I wouldn’t say that I like getting up early, but it doesn’t bother me nearly as much as other people I know. When my alarm sounds, I immediately turn it off and get out of bed. I didn’t even know how to use the snooze button until a few years ago – true story. Once I’m out of bed, everything else is gravy – all it takes for me to get up is to literally get up. To say this is not true for some people is a clear understatement. If someone tells you that they’re not a morning person, believe them. Your life depends on it.

If there’s any doubt in your mind about your roommate’s temperament, the Mood Mug (Generate Design, $25.00) will clear it up. There are four possible designs available, each depicting a different mood so everyone you encounter will know exactly how you’re feeling without any words exchanged. It doesn’t matter if you’re happy, moody, sleepy, or even hungover – your mug will say it all. Besides the benefit of less morning chatter, these mugs save space by forgoing handles in favor of double wall insulation. Cool to the touch, your coffee/tea stays hotter longer with no pesky handle to slow you down!

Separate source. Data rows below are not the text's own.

-- pv_equiv track=rewrite | github.com/nalangekrushna/comprinno_test | 3.py | find_valid_land_strip
-- ===== SOURCE A (Python) =====
-- def find_valid_land_strip(inputs) :
--     results = []
--     for lst in inputs :
--         # if length of lst is even or land didn't start from 1 then didn't satisfy constraints.
--         if lst[0] != 1 or len(lst) % 2 == 0 :
--             results.append('no')
--         else :
--             middle = (len(lst) // 2)
--             for i in range(len(lst)-1) :
--                 if i < middle :
--                     # upto centre right value ie. next element should be greter than prev element.
--                     if lst[i+1]-lst[i] != 1 :
--                         results.append('no')
--                         break
--                 else :
--                     # after centre left value ie. prev element should be greter than next element.
--                     if lst[i]-lst[i+1] != 1 :
--                         results.append('no')
--                         break
--             else :
--                 # if all constraints are satisfied then return yes.
--                 results.append('yes')
--     return results
-- ===== SOURCE B (Python) =====
-- def find_valid_land_strip(inputs):
--     def expected(n):
--         m = n // 2
--         return list(range(1, m + 2)) + list(range(m, 0, -1))
--     return ['yes' if lst == expected(len(lst)) else 'no' for lst in inputs]
-- ===== Notes on version B (the rewrite author's own statement) =====
-- stated objective: simpler
-- what changed: B builds the unique valid pyramid reference list for each input length and does one equality comparison, instead of A's index-position-dependent difference scan with early break.
import Mathlib
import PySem

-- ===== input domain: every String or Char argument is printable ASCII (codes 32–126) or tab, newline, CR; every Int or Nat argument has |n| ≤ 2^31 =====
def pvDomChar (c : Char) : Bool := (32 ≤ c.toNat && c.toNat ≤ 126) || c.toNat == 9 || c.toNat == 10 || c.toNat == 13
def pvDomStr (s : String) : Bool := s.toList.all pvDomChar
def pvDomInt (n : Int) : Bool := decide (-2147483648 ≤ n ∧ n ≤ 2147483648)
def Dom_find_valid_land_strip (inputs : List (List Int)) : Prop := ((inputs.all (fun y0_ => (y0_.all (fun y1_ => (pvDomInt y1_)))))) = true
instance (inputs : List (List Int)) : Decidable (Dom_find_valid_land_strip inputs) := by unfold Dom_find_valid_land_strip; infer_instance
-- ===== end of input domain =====

-- B replaces A's index-position-dependent difference scan by constructing the unique
-- valid pyramid list for the input's length and one equality comparison (objective: simpler).

-- ===== PORT A =====
-- the inner 'for i in range(len(lst)-1)' loop with its break / for-else
def pvLoopA (lst : List Int) (middle : Int) : List Int → String
  | [] => "yes"
  | i :: rest =>
    if i < middle then
      if PySem.List.pyGetD lst (i+1) 0 - PySem.List.pyGetD lst i 0 ≠ 1 then "no"
      else pvLoopA lst middle rest
    else
      if PySem.List.pyGetD lst i 0 - PySem.List.pyGetD lst (i+1) 0 ≠ 1 then "no"
      else pvLoopA lst middle rest

def find_valid_land_strip (inputs : List (List Int)) : List String :=
  inputs.foldl (fun results lst =>
    if PySem.List.pyGetD lst 0 0 ≠ 1 ∨ lst.length % 2 = 0 then results ++ ["no"]
    else results ++ [pvLoopA lst (PySem.Int.floordiv (lst.length : Int) 2)
                      (PySem.List.pyRange 0 ((lst.length : Int) - 1) 1)]) []

-- ===== PORT B =====
def pvExpected (n : Nat) : List Int :=
  let m := PySem.Int.floordiv (n : Int) 2
  PySem.List.pyRange 1 (m + 2) 1 ++ PySem.List.pyRange m 0 (-1)

def find_valid_land_strip_alt (inputs : List (List Int)) : List String :=
  inputs.map (fun lst => if lst = pvExpected lst.length then "yes" else "no")

-- ===== PRECONDITION & SPEC =====
-- Pre_ excludes inputs containing an empty inner list, on which A raises IndexError at lst[0].
def Pre_find_valid_land_strip (inputs : List (List Int)) : Prop := ∀ lst ∈ inputs, lst ≠ []
instance (inputs : List (List Int)) : Decidable (Pre_find_valid_land_strip inputs) := by unfold Pre_find_valid_land_strip; infer_instance
def pvWitness_find_valid_land_strip : List (List Int) := [[1], [1, 2, 1], [2, 3]]

def Spec_find_valid_land_strip (inputs : List (List Int)) (out : List String) : Prop := out = find_valid_land_strip_alt inputs
instance (inputs : List (List Int)) (out : List String) : Decidable (Spec_find_valid_land_strip inputs out) := by unfold Spec_find_valid_land_strip; infer_instance

-- ===== CLAIM (what is proved, stated in full; the proofs are below) =====
def Claim_equal_find_valid_land_strip : Prop := ∀ (inputs : List (List Int)), Dom_find_valid_land_strip inputs → Pre_find_valid_land_strip inputs → Spec_find_valid_land_strip inputs (find_valid_land_strip inputs)

-- ===== LEMMAS AND PROOFS =====

-- value at position j of the valid pyramid of (odd) length 2*m+1
def pvPyr (m j : Nat) : Int := if j ≤ m then (j : Int) + 1 else 2 * (m : Int) + 1 - j

lemma pvPyr_le (m j : Nat) (h : j ≤ m) : pvPyr m j = (j : Int) + 1 := by
  simp [pvPyr, h]

lemma pvPyr_ge (m j : Nat) (h : m ≤ j) : pvPyr m j = 2 * (m : Int) + 1 - (j : Int) := by
  by_cases h' : j ≤ m
  · have hjm : j = m := le_antisymm h' h
    subst hjm
    simp [pvPyr]
    omega
  · simp [pvPyr, h']

-- the A-side per-index condition ("the scan does not break at index i")
def pvOk (lst : List Int) (middle i : Int) : Bool :=
  if i < middle then PySem.List.pyGetD lst (i+1) 0 - PySem.List.pyGetD lst i 0 = 1
  else PySem.List.pyGetD lst i 0 - PySem.List.pyGetD lst (i+1) 0 = 1

lemma pvMid (n : Nat) : PySem.Int.floordiv (n : Int) 2 = ((n / 2 : Nat) : Int) := by
  exact_mod_cast PySem.Int.floordiv_natCast n 2

lemma pvLoopA_eq (lst : List Int) (middle : Int) (is : List Int) :
    pvLoopA lst middle is = if ∀ i ∈ is, pvOk lst middle i = true then "yes" else "no" := by
  induction is with
  | nil => simp [pvLoopA]
  | cons i rest ih =>
    simp only [pvLoopA, ih, pvOk, List.mem_cons, forall_eq_or_imp]
    split_ifs <;> simp_all

lemma pvExpected_eq (m : Nat) :
    pvExpected (2 * m + 1) = (List.range (2 * m + 1)).map (pvPyr m) := by
  have hmid : (2 * m + 1) / 2 = m := by omega
  simp only [pvExpected, pvMid, hmid]
  rw [PySem.List.pyRange_one, PySem.List.pyRange_neg_one]
  have h1 : ((m : Int) + 2 - 1).toNat = m + 1 := by omega
  have h2 : ((m : Int) - 0).toNat = m := by omega
  rw [h1, h2]
  conv_rhs => rw [show 2 * m + 1 = (m + 1) + m from by omega, List.range_add, List.map_append,
      List.map_map]
  congr 1 <;>
    · apply List.map_congr_left
      intro k hk
      simp only [List.mem_range] at hk
      simp only [Function.comp, pvPyr]
      split_ifs <;> push_cast <;> omega

lemma pvExpected_length (n : Nat) : (pvExpected n).length = 2 * (n / 2) + 1 := by
  simp only [pvExpected, pvMid]
  rw [List.length_append, PySem.List.length_pyRange_one, PySem.List.length_pyRange_neg_one]
  omega

lemma pvExpected_get0 (n : Nat) : PySem.List.pyGetD (pvExpected n) 0 0 = 1 := by
  simp only [pvExpected, pvMid]
  rw [PySem.List.pyRange_one_cons (by omega)]
  rw [show (0 : Int) = ((0 : Nat) : Int) from rfl, PySem.List.pyGetD_natCast]
  simp

lemma pv_scan_iff (lst : List Int) (m : Nat) (hlen : lst.length = 2 * m + 1)
    (h0 : PySem.List.pyGetD lst 0 0 = 1) :
    (∀ i ∈ PySem.List.pyRange 0 ((lst.length : Int) - 1) 1, pvOk lst (m : Int) i = true) ↔
      lst = (List.range (2 * m + 1)).map (pvPyr m) := by
  have hup : ((lst.length : Int) - 1) = (2 * m : Int) := by rw [hlen]; push_cast; ring
  rw [hup]
  have h0' : lst.getD 0 0 = 1 := by
    rw [show (0 : Int) = ((0 : Nat) : Int) from rfl, PySem.List.pyGetD_natCast] at h0
    exact h0
  constructor
  · intro h
    have key : ∀ j : Nat, j ≤ 2 * m → lst.getD j 0 = pvPyr m j := by
      intro j
      induction j with
      | zero => intro _; simpa [pvPyr] using h0'
      | succ j ih =>
        intro hj
        have hprev := ih (by omega)
        have hi : ((j : Nat) : Int) ∈ PySem.List.pyRange 0 (2 * m : Int) 1 := by
          rw [PySem.List.mem_pyRange_one]
          constructor <;> omega
        have hc := h _ hi
        have e1 : ((j : Nat) : Int) + 1 = ((j + 1 : Nat) : Int) := by push_cast; ring
        simp only [pvOk, e1, PySem.List.pyGetD_natCast] at hc
        rw [hprev] at hc
        by_cases hjm : j < m
        · rw [if_pos (by exact_mod_cast hjm), pvPyr_le m j (by omega), decide_eq_true_eq] at hc
          rw [pvPyr_le m (j+1) (by omega)]
          push_cast at hc ⊢
          omega
        · rw [if_neg (by exact_mod_cast hjm), pvPyr_ge m j (by omega), decide_eq_true_eq] at hc
          rw [pvPyr_ge m (j+1) (by omega)]
          push_cast at hc ⊢
          omega
    apply List.ext_getElem
    · simp [hlen]
    · intro i h1 h2
      have hi : i ≤ 2 * m := by omega
      have := key i hi
      rw [List.getD_eq_getElem lst 0 h1] at this
      simpa using this
  · intro h i hi
    rw [PySem.List.mem_pyRange_one] at hi
    obtain ⟨hi0, hi2⟩ := hi
    have hij : i = ((i.toNat : Nat) : Int) := by omega
    have hjlt : i.toNat < 2 * m := by omega
    rw [hij]
    have e1 : ((i.toNat : Nat) : Int) + 1 = ((i.toNat + 1 : Nat) : Int) := by push_cast; ring
    simp only [pvOk, e1, PySem.List.pyGetD_natCast]
    have g1 : lst.getD i.toNat 0 = pvPyr m i.toNat := by
      rw [h]; exact PySem.List.getD_map_range _ _ _ _ (by omega)
    have g2 : lst.getD (i.toNat + 1) 0 = pvPyr m (i.toNat + 1) := by
      rw [h]; exact PySem.List.getD_map_range _ _ _ _ (by omega)
    by_cases hjm : i.toNat < m
    · rw [if_pos (by exact_mod_cast hjm), decide_eq_true_eq, g1, g2,
        pvPyr_le m i.toNat (by omega), pvPyr_le m (i.toNat + 1) (by omega)]
      push_cast
      ring
    · rw [if_neg (by exact_mod_cast hjm), decide_eq_true_eq, g1, g2,
        pvPyr_ge m i.toNat (by omega), pvPyr_ge m (i.toNat + 1) (by omega)]
      push_cast
      ring

lemma pvRow (lst : List Int) (_h : lst ≠ []) :
    (if PySem.List.pyGetD lst 0 0 ≠ 1 ∨ lst.length % 2 = 0 then "no"
     else pvLoopA lst (PySem.Int.floordiv (lst.length : Int) 2)
            (PySem.List.pyRange 0 ((lst.length : Int) - 1) 1)) =
    (if lst = pvExpected lst.length then "yes" else "no") := by
  by_cases hguard : PySem.List.pyGetD lst 0 0 ≠ 1 ∨ lst.length % 2 = 0
  · rw [if_pos hguard, if_neg]
    intro hEq
    rcases hguard with h1 | h2
    · exact h1 (by rw [hEq]; exact pvExpected_get0 lst.length)
    · have := congrArg List.length hEq
      rw [pvExpected_length] at this
      omega
  · have h0 : PySem.List.pyGetD lst 0 0 = 1 := by
      by_contra hx
      exact hguard (Or.inl hx)
    have hodd : lst.length % 2 ≠ 0 := fun hx => hguard (Or.inr hx)
    rw [if_neg hguard]
    set m := lst.length / 2 with hm
    have hlen : lst.length = 2 * m + 1 := by omega
    have hmid : PySem.Int.floordiv (lst.length : Int) 2 = (m : Int) := by
      rw [pvMid]
    rw [hmid, pvLoopA_eq]
    have hiff := pv_scan_iff lst m hlen h0
    have hexp : pvExpected lst.length = (List.range (2 * m + 1)).map (pvPyr m) := by
      rw [hlen, pvExpected_eq]
    rw [hexp]
    by_cases hc : lst = (List.range (2 * m + 1)).map (pvPyr m)
    · rw [if_pos (hiff.mpr hc), if_pos hc]
    · rw [if_neg (fun hall => hc (hiff.mp hall)), if_neg hc]

-- ===== VERDICT (by name: the statement is the Claim_ definition above) =====
theorem find_valid_land_strip_spec : Claim_equal_find_valid_land_strip := by
  intro inputs _ hpre
  unfold Spec_find_valid_land_strip find_valid_land_strip find_valid_land_strip_alt
  have hfun : (fun (results : List String) (lst : List Int) =>
      if PySem.List.pyGetD lst 0 0 ≠ 1 ∨ lst.length % 2 = 0 then results ++ ["no"]
      else results ++ [pvLoopA lst (PySem.Int.floordiv (lst.length : Int) 2)
                        (PySem.List.pyRange 0 ((lst.length : Int) - 1) 1)]) =
      (fun (results : List String) (lst : List Int) =>
        results ++ [if PySem.List.pyGetD lst 0 0 ≠ 1 ∨ lst.length % 2 = 0 then "no"
          else pvLoopA lst (PySem.Int.floordiv (lst.length : Int) 2)
                        (PySem.List.pyRange 0 ((lst.length : Int) - 1) 1)]) := by
    funext r l; split_ifs <;> rfl
  rw [hfun, PySem.List.foldl_append_singleton_eq_map, List.nil_append]
  apply List.map_congr_left
  intro lst hmem
  exact pvRow lst (hpre lst hmem)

Just remember: Sip slowly, lest you burn your entire mouth.

4 out of 5 stars.

Specs:

-Dimensions: 4.75″ x 2.95″
-Capacity: 7 fl oz
-Handleless mug reflects mood
-Double wall insulation
-Space saving
-Available in Happy Larry, Seriously Sleepy, Monstrously Moody, and Horribly Hungover
-Dishwasher safe
-Do not microwave
-Made of Grade A food safe porcelain

           



{April 24, 2012}   Beverage Caddy with Handle


I recently read an article that said multitasking doesn’t exist. When you think you’re multitasking, your brain is actually focusing on one thing at a time. More accurately, you’re probably doing one thing well and totally messing up the other one. Have you ever tried talking on the phone while typing? It’s pretty much impossible – I usually end up typing what I’m saying instead of what I meant to write. If you want something to get done, you’re better off doing it without any distractions.

This is especially true if that something is carrying anything fragile or breakable as you are most certainly going to fall if you try to overload yourself. I know, I dish the advice but I’m never gonna take it because there’s no way I’m making multiple trips when I can stack and tilt myself into one. The Beverage Caddy with Handle (Taylor Gifts, $19.98) sees your need for efficiency and raises you a sense of security. Instead of grabbing everyone’s drinks by smooshing them together waitress style (seriously harder than it looks), simply stick them in this caddy. It has slots for 11 drinks that are deep enough to both hold your bevs as well as ensuring that they won’t tip over if you jostle the caddy a bit. You can fit just about any size cup or glass in here, but I think you’re out of luck with the Big Gulp.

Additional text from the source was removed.